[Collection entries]
————

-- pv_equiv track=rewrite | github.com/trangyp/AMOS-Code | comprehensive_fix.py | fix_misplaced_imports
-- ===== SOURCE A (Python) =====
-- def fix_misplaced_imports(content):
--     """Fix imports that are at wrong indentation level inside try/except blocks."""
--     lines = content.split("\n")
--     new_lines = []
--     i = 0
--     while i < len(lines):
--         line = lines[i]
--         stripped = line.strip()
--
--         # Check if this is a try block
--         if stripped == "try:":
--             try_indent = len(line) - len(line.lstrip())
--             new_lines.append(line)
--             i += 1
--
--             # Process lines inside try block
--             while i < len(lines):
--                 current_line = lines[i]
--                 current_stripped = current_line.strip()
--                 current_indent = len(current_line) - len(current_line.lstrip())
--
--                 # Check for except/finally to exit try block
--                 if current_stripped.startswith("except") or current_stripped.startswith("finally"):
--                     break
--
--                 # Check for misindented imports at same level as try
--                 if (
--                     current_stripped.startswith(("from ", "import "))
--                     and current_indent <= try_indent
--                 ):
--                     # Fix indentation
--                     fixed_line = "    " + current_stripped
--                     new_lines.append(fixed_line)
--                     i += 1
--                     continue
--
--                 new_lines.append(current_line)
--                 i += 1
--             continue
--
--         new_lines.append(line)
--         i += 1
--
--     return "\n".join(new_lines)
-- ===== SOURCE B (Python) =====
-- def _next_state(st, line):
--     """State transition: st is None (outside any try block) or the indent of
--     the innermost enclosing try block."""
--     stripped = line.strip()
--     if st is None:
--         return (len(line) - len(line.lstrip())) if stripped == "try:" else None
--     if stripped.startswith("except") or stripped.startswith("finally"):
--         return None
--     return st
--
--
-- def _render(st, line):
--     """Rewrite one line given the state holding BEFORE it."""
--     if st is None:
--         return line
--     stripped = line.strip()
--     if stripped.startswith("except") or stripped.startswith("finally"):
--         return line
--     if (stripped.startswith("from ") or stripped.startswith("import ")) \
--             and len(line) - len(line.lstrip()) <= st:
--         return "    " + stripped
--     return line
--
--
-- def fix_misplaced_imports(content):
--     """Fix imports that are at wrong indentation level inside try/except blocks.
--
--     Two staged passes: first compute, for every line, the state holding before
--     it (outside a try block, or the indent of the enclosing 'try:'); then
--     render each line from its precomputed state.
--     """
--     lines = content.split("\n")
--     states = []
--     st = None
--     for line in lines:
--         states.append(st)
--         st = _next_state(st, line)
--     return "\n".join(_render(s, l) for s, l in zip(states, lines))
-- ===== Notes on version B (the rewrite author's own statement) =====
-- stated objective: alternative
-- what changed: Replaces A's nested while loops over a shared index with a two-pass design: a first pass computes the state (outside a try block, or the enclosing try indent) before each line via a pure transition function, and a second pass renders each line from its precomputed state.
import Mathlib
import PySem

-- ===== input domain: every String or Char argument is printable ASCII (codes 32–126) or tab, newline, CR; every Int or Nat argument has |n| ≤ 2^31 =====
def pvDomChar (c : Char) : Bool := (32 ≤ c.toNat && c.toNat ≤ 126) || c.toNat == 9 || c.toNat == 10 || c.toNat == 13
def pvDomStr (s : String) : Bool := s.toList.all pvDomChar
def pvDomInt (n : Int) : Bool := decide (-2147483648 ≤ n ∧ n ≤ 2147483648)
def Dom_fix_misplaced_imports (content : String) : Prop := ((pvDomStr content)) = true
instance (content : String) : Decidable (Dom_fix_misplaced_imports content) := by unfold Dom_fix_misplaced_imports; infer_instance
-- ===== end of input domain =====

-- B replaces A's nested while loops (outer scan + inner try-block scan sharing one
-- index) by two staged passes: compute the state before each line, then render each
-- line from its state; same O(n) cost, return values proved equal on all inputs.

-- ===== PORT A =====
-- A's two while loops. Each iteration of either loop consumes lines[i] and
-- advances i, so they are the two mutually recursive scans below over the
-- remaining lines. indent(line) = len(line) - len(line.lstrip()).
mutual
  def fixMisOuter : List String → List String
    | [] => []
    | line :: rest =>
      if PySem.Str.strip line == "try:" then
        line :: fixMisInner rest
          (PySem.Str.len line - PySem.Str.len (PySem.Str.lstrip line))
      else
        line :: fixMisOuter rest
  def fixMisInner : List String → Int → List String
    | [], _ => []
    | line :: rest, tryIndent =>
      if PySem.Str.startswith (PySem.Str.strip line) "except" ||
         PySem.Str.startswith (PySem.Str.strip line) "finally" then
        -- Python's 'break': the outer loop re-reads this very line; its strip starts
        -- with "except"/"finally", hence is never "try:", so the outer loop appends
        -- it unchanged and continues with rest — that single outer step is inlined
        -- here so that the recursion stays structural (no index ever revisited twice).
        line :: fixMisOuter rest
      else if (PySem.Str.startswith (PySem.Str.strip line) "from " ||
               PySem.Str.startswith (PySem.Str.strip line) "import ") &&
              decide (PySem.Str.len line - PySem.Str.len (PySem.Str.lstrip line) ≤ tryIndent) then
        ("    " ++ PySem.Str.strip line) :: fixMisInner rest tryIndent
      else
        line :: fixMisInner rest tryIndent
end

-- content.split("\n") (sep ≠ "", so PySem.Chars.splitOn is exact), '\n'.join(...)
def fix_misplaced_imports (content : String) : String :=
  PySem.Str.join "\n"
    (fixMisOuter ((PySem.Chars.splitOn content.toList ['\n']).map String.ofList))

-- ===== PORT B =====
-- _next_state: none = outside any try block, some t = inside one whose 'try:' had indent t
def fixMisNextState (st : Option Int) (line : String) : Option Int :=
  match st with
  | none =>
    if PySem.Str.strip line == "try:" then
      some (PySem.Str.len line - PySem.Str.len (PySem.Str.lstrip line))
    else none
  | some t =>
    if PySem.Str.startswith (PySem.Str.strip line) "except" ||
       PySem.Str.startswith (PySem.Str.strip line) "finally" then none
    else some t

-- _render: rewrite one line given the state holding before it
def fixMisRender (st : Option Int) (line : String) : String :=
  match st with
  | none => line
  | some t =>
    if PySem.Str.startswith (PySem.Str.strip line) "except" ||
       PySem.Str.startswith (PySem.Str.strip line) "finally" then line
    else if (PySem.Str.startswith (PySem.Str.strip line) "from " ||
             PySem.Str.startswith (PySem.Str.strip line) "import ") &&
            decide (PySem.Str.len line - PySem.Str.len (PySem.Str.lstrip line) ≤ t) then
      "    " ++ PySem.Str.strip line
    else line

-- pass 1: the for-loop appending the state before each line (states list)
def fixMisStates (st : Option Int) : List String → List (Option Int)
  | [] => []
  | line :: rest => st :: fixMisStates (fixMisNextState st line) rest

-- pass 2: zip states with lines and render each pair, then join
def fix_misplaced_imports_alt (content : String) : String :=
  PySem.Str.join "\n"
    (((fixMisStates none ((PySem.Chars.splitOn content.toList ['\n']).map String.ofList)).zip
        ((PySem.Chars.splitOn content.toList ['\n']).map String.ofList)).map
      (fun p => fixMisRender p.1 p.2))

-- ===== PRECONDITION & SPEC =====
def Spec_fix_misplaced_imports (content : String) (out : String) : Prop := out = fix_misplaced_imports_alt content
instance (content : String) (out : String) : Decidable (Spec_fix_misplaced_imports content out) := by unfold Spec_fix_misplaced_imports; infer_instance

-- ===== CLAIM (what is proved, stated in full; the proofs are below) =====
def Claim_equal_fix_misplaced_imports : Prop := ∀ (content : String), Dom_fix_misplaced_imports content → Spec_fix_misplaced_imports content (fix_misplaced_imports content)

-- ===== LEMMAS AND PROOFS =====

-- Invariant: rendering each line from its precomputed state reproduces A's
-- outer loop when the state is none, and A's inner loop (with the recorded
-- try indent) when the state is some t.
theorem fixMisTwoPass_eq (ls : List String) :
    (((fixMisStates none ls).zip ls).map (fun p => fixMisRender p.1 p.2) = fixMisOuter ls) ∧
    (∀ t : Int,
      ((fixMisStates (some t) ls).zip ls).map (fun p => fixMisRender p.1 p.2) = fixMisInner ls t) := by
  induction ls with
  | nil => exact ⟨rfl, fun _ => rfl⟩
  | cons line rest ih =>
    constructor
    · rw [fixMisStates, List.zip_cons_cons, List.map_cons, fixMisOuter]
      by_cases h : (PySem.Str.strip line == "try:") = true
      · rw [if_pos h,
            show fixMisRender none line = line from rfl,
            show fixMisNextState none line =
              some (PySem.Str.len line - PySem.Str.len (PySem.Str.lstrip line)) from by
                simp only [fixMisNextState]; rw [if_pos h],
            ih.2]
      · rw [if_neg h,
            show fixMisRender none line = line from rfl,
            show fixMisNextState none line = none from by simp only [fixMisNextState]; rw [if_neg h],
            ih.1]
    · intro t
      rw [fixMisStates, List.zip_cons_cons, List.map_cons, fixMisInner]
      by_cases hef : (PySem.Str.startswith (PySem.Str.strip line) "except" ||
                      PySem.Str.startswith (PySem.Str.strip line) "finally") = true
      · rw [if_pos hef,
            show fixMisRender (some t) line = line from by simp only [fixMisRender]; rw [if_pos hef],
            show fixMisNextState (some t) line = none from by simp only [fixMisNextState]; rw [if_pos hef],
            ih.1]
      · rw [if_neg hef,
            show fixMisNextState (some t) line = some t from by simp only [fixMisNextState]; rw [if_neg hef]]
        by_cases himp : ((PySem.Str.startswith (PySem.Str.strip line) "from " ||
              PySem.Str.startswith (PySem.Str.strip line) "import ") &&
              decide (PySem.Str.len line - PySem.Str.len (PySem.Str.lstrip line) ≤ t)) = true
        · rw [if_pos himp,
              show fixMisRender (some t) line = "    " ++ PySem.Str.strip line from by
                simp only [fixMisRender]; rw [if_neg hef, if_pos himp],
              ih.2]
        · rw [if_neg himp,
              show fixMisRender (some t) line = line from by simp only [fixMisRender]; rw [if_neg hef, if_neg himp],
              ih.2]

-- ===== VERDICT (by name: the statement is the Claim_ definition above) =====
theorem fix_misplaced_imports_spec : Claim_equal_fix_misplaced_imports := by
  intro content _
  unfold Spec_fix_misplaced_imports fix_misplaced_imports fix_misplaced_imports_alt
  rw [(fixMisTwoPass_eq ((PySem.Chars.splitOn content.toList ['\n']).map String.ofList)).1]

————

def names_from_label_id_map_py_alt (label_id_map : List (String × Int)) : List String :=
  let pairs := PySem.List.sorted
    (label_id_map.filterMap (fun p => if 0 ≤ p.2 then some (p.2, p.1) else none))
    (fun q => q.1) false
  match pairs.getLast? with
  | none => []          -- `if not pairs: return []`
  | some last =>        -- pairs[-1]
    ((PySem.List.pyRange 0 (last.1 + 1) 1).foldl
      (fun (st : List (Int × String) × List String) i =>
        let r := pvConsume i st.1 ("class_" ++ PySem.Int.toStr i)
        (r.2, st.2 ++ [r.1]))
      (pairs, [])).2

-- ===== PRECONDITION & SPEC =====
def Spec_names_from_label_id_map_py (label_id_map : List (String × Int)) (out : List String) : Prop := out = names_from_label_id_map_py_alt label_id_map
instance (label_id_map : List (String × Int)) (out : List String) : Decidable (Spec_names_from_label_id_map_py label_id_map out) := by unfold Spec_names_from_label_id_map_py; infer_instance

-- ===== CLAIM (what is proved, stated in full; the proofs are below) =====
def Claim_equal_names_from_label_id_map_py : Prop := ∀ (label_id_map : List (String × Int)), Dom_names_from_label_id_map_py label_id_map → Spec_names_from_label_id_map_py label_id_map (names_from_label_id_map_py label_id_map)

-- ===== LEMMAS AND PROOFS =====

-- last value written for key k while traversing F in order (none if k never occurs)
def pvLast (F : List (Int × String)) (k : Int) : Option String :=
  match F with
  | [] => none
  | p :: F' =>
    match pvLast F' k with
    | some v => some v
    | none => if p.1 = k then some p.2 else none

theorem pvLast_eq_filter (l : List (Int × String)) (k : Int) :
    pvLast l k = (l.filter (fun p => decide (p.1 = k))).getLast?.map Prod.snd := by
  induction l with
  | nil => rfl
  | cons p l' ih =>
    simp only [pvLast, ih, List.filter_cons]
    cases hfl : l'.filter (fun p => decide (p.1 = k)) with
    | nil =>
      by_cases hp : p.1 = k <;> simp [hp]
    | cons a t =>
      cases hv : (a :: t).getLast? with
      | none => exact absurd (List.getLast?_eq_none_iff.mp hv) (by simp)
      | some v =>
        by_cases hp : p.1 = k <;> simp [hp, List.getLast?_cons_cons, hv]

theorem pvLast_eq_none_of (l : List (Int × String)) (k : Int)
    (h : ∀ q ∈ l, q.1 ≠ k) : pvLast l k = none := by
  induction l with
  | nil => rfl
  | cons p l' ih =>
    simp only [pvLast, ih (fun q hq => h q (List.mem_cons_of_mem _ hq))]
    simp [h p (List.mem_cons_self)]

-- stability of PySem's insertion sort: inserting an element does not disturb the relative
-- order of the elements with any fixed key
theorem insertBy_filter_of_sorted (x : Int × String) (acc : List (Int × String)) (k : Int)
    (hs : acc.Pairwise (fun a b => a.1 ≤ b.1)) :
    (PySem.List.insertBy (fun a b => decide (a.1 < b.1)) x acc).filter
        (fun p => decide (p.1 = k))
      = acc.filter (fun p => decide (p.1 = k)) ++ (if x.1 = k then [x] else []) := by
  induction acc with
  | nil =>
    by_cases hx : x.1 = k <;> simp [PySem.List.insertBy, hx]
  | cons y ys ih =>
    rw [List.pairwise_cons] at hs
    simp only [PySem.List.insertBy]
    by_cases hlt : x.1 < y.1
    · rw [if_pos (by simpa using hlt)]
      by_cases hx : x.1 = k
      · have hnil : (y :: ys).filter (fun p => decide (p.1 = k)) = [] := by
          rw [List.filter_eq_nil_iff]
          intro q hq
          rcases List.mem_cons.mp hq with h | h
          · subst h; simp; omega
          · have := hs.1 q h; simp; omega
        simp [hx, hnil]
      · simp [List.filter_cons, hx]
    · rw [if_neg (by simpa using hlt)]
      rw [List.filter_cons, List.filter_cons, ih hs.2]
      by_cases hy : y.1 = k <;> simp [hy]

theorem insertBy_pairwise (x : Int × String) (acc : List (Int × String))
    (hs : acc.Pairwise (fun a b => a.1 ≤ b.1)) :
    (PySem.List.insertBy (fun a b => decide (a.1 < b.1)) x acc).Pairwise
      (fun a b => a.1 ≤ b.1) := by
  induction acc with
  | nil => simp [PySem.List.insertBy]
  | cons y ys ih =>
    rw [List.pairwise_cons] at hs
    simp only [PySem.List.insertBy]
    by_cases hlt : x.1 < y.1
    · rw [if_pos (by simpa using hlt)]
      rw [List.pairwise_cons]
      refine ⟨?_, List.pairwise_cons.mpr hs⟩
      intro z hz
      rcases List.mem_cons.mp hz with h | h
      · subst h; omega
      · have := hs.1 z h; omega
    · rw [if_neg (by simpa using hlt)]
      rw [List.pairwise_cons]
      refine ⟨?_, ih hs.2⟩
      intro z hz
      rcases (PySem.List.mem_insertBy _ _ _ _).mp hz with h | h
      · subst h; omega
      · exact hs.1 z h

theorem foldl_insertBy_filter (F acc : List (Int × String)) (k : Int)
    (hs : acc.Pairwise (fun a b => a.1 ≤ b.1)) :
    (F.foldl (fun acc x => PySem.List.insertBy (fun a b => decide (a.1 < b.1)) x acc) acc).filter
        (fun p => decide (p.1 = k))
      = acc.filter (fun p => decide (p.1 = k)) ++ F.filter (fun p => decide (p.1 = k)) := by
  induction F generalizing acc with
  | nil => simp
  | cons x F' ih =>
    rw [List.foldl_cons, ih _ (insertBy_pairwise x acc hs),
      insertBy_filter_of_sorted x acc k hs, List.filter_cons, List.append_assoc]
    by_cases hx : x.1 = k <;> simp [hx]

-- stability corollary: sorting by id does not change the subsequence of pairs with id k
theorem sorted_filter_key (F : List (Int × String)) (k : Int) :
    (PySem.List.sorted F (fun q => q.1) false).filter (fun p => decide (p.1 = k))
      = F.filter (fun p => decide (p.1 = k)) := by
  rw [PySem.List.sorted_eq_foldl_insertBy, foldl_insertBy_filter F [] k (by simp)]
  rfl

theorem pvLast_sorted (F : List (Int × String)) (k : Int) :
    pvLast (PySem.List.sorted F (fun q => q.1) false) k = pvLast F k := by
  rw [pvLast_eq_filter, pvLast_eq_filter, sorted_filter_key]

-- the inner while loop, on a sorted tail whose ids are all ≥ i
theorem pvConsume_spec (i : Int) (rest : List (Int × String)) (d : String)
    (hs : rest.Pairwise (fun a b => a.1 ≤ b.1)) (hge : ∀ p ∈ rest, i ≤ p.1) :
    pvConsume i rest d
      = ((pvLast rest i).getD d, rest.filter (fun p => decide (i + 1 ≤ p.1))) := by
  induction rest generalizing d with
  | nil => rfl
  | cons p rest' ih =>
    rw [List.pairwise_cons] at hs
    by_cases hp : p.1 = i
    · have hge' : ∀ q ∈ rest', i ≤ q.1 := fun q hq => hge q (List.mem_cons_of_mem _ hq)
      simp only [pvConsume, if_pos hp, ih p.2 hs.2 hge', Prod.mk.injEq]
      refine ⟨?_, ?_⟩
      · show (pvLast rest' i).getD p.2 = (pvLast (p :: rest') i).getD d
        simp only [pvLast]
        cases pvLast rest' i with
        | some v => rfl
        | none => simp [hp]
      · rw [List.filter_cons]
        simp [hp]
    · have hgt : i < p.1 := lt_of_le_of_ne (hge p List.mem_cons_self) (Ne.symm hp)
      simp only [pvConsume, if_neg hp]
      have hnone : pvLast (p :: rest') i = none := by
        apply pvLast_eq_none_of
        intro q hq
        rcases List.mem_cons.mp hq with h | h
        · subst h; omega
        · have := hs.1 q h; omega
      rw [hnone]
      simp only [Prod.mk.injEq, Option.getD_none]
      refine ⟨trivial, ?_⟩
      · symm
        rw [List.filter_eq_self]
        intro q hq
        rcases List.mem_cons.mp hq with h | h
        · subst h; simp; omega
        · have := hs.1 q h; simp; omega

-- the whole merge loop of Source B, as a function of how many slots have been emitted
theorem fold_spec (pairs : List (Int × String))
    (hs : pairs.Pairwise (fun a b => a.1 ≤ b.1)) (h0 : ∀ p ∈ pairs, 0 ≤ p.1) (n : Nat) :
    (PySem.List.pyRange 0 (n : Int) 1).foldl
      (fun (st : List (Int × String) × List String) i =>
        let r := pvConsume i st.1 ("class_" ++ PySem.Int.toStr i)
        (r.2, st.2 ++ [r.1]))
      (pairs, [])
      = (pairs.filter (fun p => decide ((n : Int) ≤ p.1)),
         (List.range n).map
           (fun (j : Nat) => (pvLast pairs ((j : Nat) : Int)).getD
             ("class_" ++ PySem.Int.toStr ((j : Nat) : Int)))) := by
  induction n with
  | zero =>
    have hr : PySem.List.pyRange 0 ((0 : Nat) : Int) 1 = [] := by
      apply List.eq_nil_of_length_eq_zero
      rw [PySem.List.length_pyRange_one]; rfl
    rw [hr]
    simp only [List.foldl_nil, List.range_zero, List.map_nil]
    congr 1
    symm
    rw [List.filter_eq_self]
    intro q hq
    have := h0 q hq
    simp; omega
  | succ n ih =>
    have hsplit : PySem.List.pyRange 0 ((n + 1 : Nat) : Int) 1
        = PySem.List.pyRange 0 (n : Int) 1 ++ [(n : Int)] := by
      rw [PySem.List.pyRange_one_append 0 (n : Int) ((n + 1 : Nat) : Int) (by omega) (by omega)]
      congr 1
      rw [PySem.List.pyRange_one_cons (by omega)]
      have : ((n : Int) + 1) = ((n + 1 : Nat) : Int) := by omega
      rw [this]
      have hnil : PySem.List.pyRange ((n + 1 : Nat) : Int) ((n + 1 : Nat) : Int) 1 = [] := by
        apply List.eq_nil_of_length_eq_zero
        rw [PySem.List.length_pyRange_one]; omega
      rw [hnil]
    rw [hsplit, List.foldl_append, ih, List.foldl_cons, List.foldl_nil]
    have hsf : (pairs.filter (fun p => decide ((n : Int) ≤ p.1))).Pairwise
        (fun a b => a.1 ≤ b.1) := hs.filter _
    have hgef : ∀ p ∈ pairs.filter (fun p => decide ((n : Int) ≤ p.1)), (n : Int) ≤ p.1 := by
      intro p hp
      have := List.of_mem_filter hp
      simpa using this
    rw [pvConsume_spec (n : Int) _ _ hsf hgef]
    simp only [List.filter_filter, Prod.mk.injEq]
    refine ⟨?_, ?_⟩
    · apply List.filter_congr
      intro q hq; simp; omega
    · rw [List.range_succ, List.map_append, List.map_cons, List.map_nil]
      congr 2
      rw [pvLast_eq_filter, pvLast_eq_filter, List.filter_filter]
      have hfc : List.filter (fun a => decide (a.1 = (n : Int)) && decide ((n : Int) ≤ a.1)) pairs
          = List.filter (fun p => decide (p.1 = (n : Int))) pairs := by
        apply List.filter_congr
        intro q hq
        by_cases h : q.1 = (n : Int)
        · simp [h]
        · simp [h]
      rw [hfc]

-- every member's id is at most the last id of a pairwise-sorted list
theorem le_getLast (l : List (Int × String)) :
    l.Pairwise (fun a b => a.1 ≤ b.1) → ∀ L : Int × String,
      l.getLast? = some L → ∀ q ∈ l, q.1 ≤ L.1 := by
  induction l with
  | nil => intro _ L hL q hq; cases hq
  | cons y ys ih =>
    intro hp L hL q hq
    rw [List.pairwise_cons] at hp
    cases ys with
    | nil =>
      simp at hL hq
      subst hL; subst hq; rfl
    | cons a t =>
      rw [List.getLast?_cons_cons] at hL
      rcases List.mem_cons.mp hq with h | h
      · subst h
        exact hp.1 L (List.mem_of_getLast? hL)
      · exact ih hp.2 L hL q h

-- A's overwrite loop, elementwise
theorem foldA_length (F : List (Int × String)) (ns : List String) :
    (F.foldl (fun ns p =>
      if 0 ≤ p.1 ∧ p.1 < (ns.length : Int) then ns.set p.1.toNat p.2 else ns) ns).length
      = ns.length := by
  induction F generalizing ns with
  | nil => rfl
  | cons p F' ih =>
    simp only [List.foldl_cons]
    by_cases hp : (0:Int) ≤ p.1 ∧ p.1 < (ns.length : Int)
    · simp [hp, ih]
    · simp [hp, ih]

————

Which lines above hold the string "hnone"? Copy every one of them.

      have hnone : pvLast (p :: rest') i = none := by
      rw [hnone]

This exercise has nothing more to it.